My partner and I are now homeschooling both of our children while attempting
to work full time remote. The results are mixed, with the kids mostly getting
the short end of the stick so our lively hoods can remain intact.

------
CM30
In addition to the points in the article, it's also worth considering that the
amount and kind of work you're doing at the moment also likely isn't normal
for remote working.

That's because if your company is client based, many of said clients have
likely stopped paying for work at the moment, and many organisations are
struggling to find anything for their employees to do at all. They're also
likely going to use this time to focus on internal projects and maintenance
too, since that's the kind of work that's available right now.

So if you do remote work after the pandemic/lockdown ends, you'll likely have
a lot more on your plate than you do at the moment.
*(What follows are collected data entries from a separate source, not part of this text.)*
-- pv_equiv track=rewrite | github.com/namastexlabs/automagik-hive | src/hooks/domain/value_objects.py | get_suggested_genie_path
-- ===== SOURCE A (Python) =====
-- def get_suggested_genie_path(filename: str) -> str:
--     """Suggest appropriate /genie/ path based on filename patterns.
--
--     Args:
--         filename: Name of file to suggest path for.
--
--     Returns:
--         Suggested full path within genie structure.
--     """
--     filename_lower = filename.lower()
--
--     # Pattern-based suggestions (order matters - more specific patterns first)
--     if any(word in filename_lower for word in ["plan", "wish", "todo"]):
--         return f"/genie/wishes/{filename}"
--     if any(
--         word in filename_lower for word in ["design", "architecture", "ddd", "spec"]
--     ):
--         return f"/genie/docs/{filename}"
--     if any(
--         word in filename_lower for word in ["idea", "analysis", "brain", "think"]
--     ):
--         return f"/genie/ideas/{filename}"
--     if any(word in filename_lower for word in ["experiment", "prototype", "trial"]):
--         return f"/genie/experiments/{filename}"
--     if any(
--         word in filename_lower
--         for word in ["report", "complete", "summary", "result"]
--     ):
--         return f"/genie/ideas/{filename}"
--     if any(
--         word in filename_lower
--         for word in ["learn", "knowledge", "pattern", "wisdom"]
--     ):
--         return f"/genie/knowledge/{filename}"
--     if any(word in filename_lower for word in ["test"]):
--         return f"/genie/experiments/{filename}"
--     # Default to docs for unclassified files
--     return f"/genie/docs/{filename}"
-- ===== SOURCE B (Python) =====
-- _KEYWORD_GROUP = {
--     "plan": 0, "wish": 0, "todo": 0,
--     "design": 1, "architecture": 1, "ddd": 1, "spec": 1,
--     "idea": 2, "analysis": 2, "brain": 2, "think": 2,
--     "experiment": 3, "prototype": 3, "trial": 3,
--     "report": 4, "complete": 4, "summary": 4, "result": 4,
--     "learn": 5, "knowledge": 5, "pattern": 5, "wisdom": 5,
--     "test": 6,
-- }
--
-- _DESTS = ["wishes", "docs", "ideas", "experiments", "ideas", "knowledge", "experiments", "docs"]
--
--
-- def get_suggested_genie_path(filename: str) -> str:
--     low = filename.lower()
--     best = min((g for w, g in _KEYWORD_GROUP.items() if w in low), default=len(_DESTS) - 1)
--     return f"/genie/{_DESTS[best]}/{filename}"
-- ===== Notes on version B (the rewrite author's own statement) =====
-- stated objective: alternative
-- what changed: Replaces the short-circuit chain of seven group checks with a min-aggregation: scan a flat keyword-to-group-index map, take the minimum matched group index (default = last), and index into a destination array; correct because the chain returns the lowest-indexed matching group.
import Mathlib
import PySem

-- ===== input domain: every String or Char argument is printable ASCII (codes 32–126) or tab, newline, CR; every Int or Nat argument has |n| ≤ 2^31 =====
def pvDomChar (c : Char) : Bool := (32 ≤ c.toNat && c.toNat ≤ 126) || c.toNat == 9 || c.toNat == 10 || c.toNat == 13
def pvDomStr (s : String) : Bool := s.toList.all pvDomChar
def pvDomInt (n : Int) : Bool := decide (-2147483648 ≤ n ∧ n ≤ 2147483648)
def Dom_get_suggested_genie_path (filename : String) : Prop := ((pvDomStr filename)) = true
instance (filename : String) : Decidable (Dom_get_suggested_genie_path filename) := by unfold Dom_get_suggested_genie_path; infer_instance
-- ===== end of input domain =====

-- B replaces A's short-circuit chain of group checks by a min-aggregation over a flat keyword→group map plus a destination array (alternative decomposition, same cost).


-- ===== PORT A =====
def get_suggested_genie_path (filename : String) : String :=
  let filename_lower := PySem.Str.lower filename
  if ["plan", "wish", "todo"].any (fun word => PySem.Str.isIn word filename_lower) then
    "/genie/wishes/" ++ filename
  else if ["design", "architecture", "ddd", "spec"].any (fun word => PySem.Str.isIn word filename_lower) then
    "/genie/docs/" ++ filename
  else if ["idea", "analysis", "brain", "think"].any (fun word => PySem.Str.isIn word filename_lower) then
    "/genie/ideas/" ++ filename
  else if ["experiment", "prototype", "trial"].any (fun word => PySem.Str.isIn word filename_lower) then
    "/genie/experiments/" ++ filename
  else if ["report", "complete", "summary", "result"].any (fun word => PySem.Str.isIn word filename_lower) then
    "/genie/ideas/" ++ filename
  else if ["learn", "knowledge", "pattern", "wisdom"].any (fun word => PySem.Str.isIn word filename_lower) then
    "/genie/knowledge/" ++ filename
  else if ["test"].any (fun word => PySem.Str.isIn word filename_lower) then
    "/genie/experiments/" ++ filename
  else
    "/genie/docs/" ++ filename

-- ===== PORT B =====
-- flat keyword → group-index map (Source B's _KEYWORD_GROUP, insertion order)
def genieKeywordGroup : List (String × Nat) :=
  [ ("plan", 0), ("wish", 0), ("todo", 0),
    ("design", 1), ("architecture", 1), ("ddd", 1), ("spec", 1),
    ("idea", 2), ("analysis", 2), ("brain", 2), ("think", 2),
    ("experiment", 3), ("prototype", 3), ("trial", 3),
    ("report", 4), ("complete", 4), ("summary", 4), ("result", 4),
    ("learn", 5), ("knowledge", 5), ("pattern", 5), ("wisdom", 5),
    ("test", 6) ]

-- destination array (Source B's _DESTS)
def genieDests : List String :=
  ["wishes", "docs", "ideas", "experiments", "ideas", "knowledge", "experiments", "docs"]

def get_suggested_genie_path_alt (filename : String) : String :=
  let low := PySem.Str.lower filename
  -- min(... , default = len(_DESTS) - 1): filter the matched keywords, fold min over their group indices
  let best := ((genieKeywordGroup.filter (fun wg => PySem.Str.isIn wg.1 low)).map (fun wg => wg.2)).foldl Nat.min (genieDests.length - 1)
  "/genie/" ++ genieDests.getD best "" ++ "/" ++ filename

-- ===== PRECONDITION & SPEC =====
def Spec_get_suggested_genie_path (filename : String) (out : String) : Prop := out = get_suggested_genie_path_alt filename
instance (filename : String) (out : String) : Decidable (Spec_get_suggested_genie_path filename out) := by unfold Spec_get_suggested_genie_path; infer_instance

-- ===== CLAIM (what is proved, stated in full; the proofs are below) =====
def Claim_equal_get_suggested_genie_path : Prop := ∀ (filename : String), Dom_get_suggested_genie_path filename → Spec_get_suggested_genie_path filename (get_suggested_genie_path filename)

-- ===== LEMMAS AND PROOFS =====

-- a segment of keywords sharing one group index contributes `Nat.min acc p` iff any keyword matches
theorem genie_seg_fold (ws : List String) (p : Nat) (low : String) (acc : Nat) :
    (((ws.map (fun w => (w, p))).filter (fun wg => PySem.Str.isIn wg.1 low)).map (fun wg => wg.2)).foldl Nat.min acc
      = if ws.any (fun w => PySem.Str.isIn w low) then Nat.min acc p else acc := by
  induction ws generalizing acc with
  | nil => simp
  | cons w ws ih =>
      simp only [List.map_cons, List.filter_cons, List.any_cons]
      by_cases h : PySem.Str.isIn w low = true
      · simp only [h, if_true, Bool.true_or, List.map_cons, List.foldl_cons, ih]
        split_ifs <;> simp
      · simp only [Bool.not_eq_true] at h
        simp only [h, Bool.false_eq_true, if_false, Bool.false_or, ih]

-- the boolean core: A's if-chain equals B's min-index lookup, for all 7 group flags
theorem genie_chain (g1 g2 g3 g4 g5 g6 g7 : Bool) (f : String) :
    (if g1 then "/genie/wishes/" ++ f
     else if g2 then "/genie/docs/" ++ f
     else if g3 then "/genie/ideas/" ++ f
     else if g4 then "/genie/experiments/" ++ f
     else if g5 then "/genie/ideas/" ++ f
     else if g6 then "/genie/knowledge/" ++ f
     else if g7 then "/genie/experiments/" ++ f
     else "/genie/docs/" ++ f)
    = "/genie/" ++ genieDests.getD
        (if g7 then Nat.min (if g6 then Nat.min (if g5 then Nat.min (if g4 then Nat.min
          (if g3 then Nat.min (if g2 then Nat.min (if g1 then Nat.min 7 0 else 7) 1
            else if g1 then Nat.min 7 0 else 7) 2
            else if g2 then Nat.min (if g1 then Nat.min 7 0 else 7) 1 else if g1 then Nat.min 7 0 else 7) 3
            else if g3 then Nat.min (if g2 then Nat.min (if g1 then Nat.min 7 0 else 7) 1
              else if g1 then Nat.min 7 0 else 7) 2
              else if g2 then Nat.min (if g1 then Nat.min 7 0 else 7) 1 else if g1 then Nat.min 7 0 else 7) 4
            else if g4 then Nat.min (if g3 then Nat.min (if g2 then Nat.min (if g1 then Nat.min 7 0 else 7) 1
              else if g1 then Nat.min 7 0 else 7) 2
              else if g2 then Nat.min (if g1 then Nat.min 7 0 else 7) 1 else if g1 then Nat.min 7 0 else 7) 3
              else if g3 then Nat.min (if g2 then Nat.min (if g1 then Nat.min 7 0 else 7) 1
                else if g1 then Nat.min 7 0 else 7) 2
                else if g2 then Nat.min (if g1 then Nat.min 7 0 else 7) 1 else if g1 then Nat.min 7 0 else 7) 5
          else if g5 then Nat.min (if g4 then Nat.min (if g3 then Nat.min (if g2 then Nat.min (if g1 then Nat.min 7 0 else 7) 1
            else if g1 then Nat.min 7 0 else 7) 2
            else if g2 then Nat.min (if g1 then Nat.min 7 0 else 7) 1 else if g1 then Nat.min 7 0 else 7) 3
            else if g3 then Nat.min (if g2 then Nat.min (if g1 then Nat.min 7 0 else 7) 1
              else if g1 then Nat.min 7 0 else 7) 2
              else if g2 then Nat.min (if g1 then Nat.min 7 0 else 7) 1 else if g1 then Nat.min 7 0 else 7) 4
            else if g4 then Nat.min (if g3 then Nat.min (if g2 then Nat.min (if g1 then Nat.min 7 0 else 7) 1
              else if g1 then Nat.min 7 0 else 7) 2
              else if g2 then Nat.min (if g1 then Nat.min 7 0 else 7) 1 else if g1 then Nat.min 7 0 else 7) 3
              else if g3 then Nat.min (if g2 then Nat.min (if g1 then Nat.min 7 0 else 7) 1
                else if g1 then Nat.min 7 0 else 7) 2
                else if g2 then Nat.min (if g1 then Nat.min 7 0 else 7) 1 else if g1 then Nat.min 7 0 else 7) 6
         else if g6 then Nat.min (if g5 then Nat.min (if g4 then Nat.min (if g3 then Nat.min (if g2 then Nat.min (if g1 then Nat.min 7 0 else 7) 1
            else if g1 then Nat.min 7 0 else 7) 2
            else if g2 then Nat.min (if g1 then Nat.min 7 0 else 7) 1 else if g1 then Nat.min 7 0 else 7) 3
            else if g3 then Nat.min (if g2 then Nat.min (if g1 then Nat.min 7 0 else 7) 1
              else if g1 then Nat.min 7 0 else 7) 2
              else if g2 then Nat.min (if g1 then Nat.min 7 0 else 7) 1 else if g1 then Nat.min 7 0 else 7) 4
            else if g4 then Nat.min (if g3 then Nat.min (if g2 then Nat.min (if g1 then Nat.min 7 0 else 7) 1
              else if g1 then Nat.min 7 0 else 7) 2
              else if g2 then Nat.min (if g1 then Nat.min 7 0 else 7) 1 else if g1 then Nat.min 7 0 else 7) 3
              else if g3 then Nat.min (if g2 then Nat.min (if g1 then Nat.min 7 0 else 7) 1
                else if g1 then Nat.min 7 0 else 7) 2
                else if g2 then Nat.min (if g1 then Nat.min 7 0 else 7) 1 else if g1 then Nat.min 7 0 else 7) 5
          else if g5 then Nat.min (if g4 then Nat.min (if g3 then Nat.min (if g2 then Nat.min (if g1 then Nat.min 7 0 else 7) 1
            else if g1 then Nat.min 7 0 else 7) 2
            else if g2 then Nat.min (if g1 then Nat.min 7 0 else 7) 1 else if g1 then Nat.min 7 0 else 7) 3
            else if g3 then Nat.min (if g2 then Nat.min (if g1 then Nat.min 7 0 else 7) 1
              else if g1 then Nat.min 7 0 else 7) 2
              else if g2 then Nat.min (if g1 then Nat.min 7 0 else 7) 1 else if g1 then Nat.min 7 0 else 7) 4
            else if g4 then Nat.min (if g3 then Nat.min (if g2 then Nat.min (if g1 then Nat.min 7 0 else 7) 1
              else if g1 then Nat.min 7 0 else 7) 2
              else if g2 then Nat.min (if g1 then Nat.min 7 0 else 7) 1 else if g1 then Nat.min 7 0 else 7) 3
              else if g3 then Nat.min (if g2 then Nat.min (if g1 then Nat.min 7 0 else 7) 1
                else if g1 then Nat.min 7 0 else 7) 2
                else if g2 then Nat.min (if g1 then Nat.min 7 0 else 7) 1 else if g1 then Nat.min 7 0 else 7) "" ++ "/" ++ f := by
  cases g1 <;> cases g2 <;> cases g3 <;> cases g4 <;> cases g5 <;> cases g6 <;> cases g7 <;> rfl

-- ===== VERDICT (by name: the statement is the Claim_ definition above) =====
theorem get_suggested_genie_path_spec : Claim_equal_get_suggested_genie_path := by
  intro filename _
  unfold Spec_get_suggested_genie_path get_suggested_genie_path get_suggested_genie_path_alt
  set low := PySem.Str.lower filename with hlow
  have htab : genieKeywordGroup =
      (["plan", "wish", "todo"].map (fun w => (w, (0:Nat))))
      ++ (["design", "architecture", "ddd", "spec"].map (fun w => (w, (1:Nat))))
      ++ (["idea", "analysis", "brain", "think"].map (fun w => (w, (2:Nat))))
      ++ (["experiment", "prototype", "trial"].map (fun w => (w, (3:Nat))))
      ++ (["report", "complete", "summary", "result"].map (fun w => (w, (4:Nat))))
      ++ (["learn", "knowledge", "pattern", "wisdom"].map (fun w => (w, (5:Nat))))
      ++ (["test"].map (fun w => (w, (6:Nat)))) := by rfl
  have hlen : genieDests.length - 1 = 7 := by rfl
  rw [htab, hlen]
  simp only [List.filter_append, List.map_append, List.foldl_append, genie_seg_fold]
  exact genie_chain _ _ _ _ _ _ _ filename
For better or worse.

------
musicale
Working remotely is normally great, but working during this epidemic feels
much harder, less enjoyable, and less productive - probably due in part to the
steady barrage of warnings, restrictions and alarming news, all of which seem
to contribute to worry and stress. Not to mention the increased isolation.
Just taking care of basic necessities seems to be a lot harder and more time-
consuming.

But I can't complain much, since being able to work at all (not to mention
staying housed and fed) is a pretty good thing! I've also caught up on sleep
to some extent, which I highly recommend.

------
djohnston
I'm also feeling burnout, I suspect because I'm actually working more hours
now, sometimes out of sheer boredom.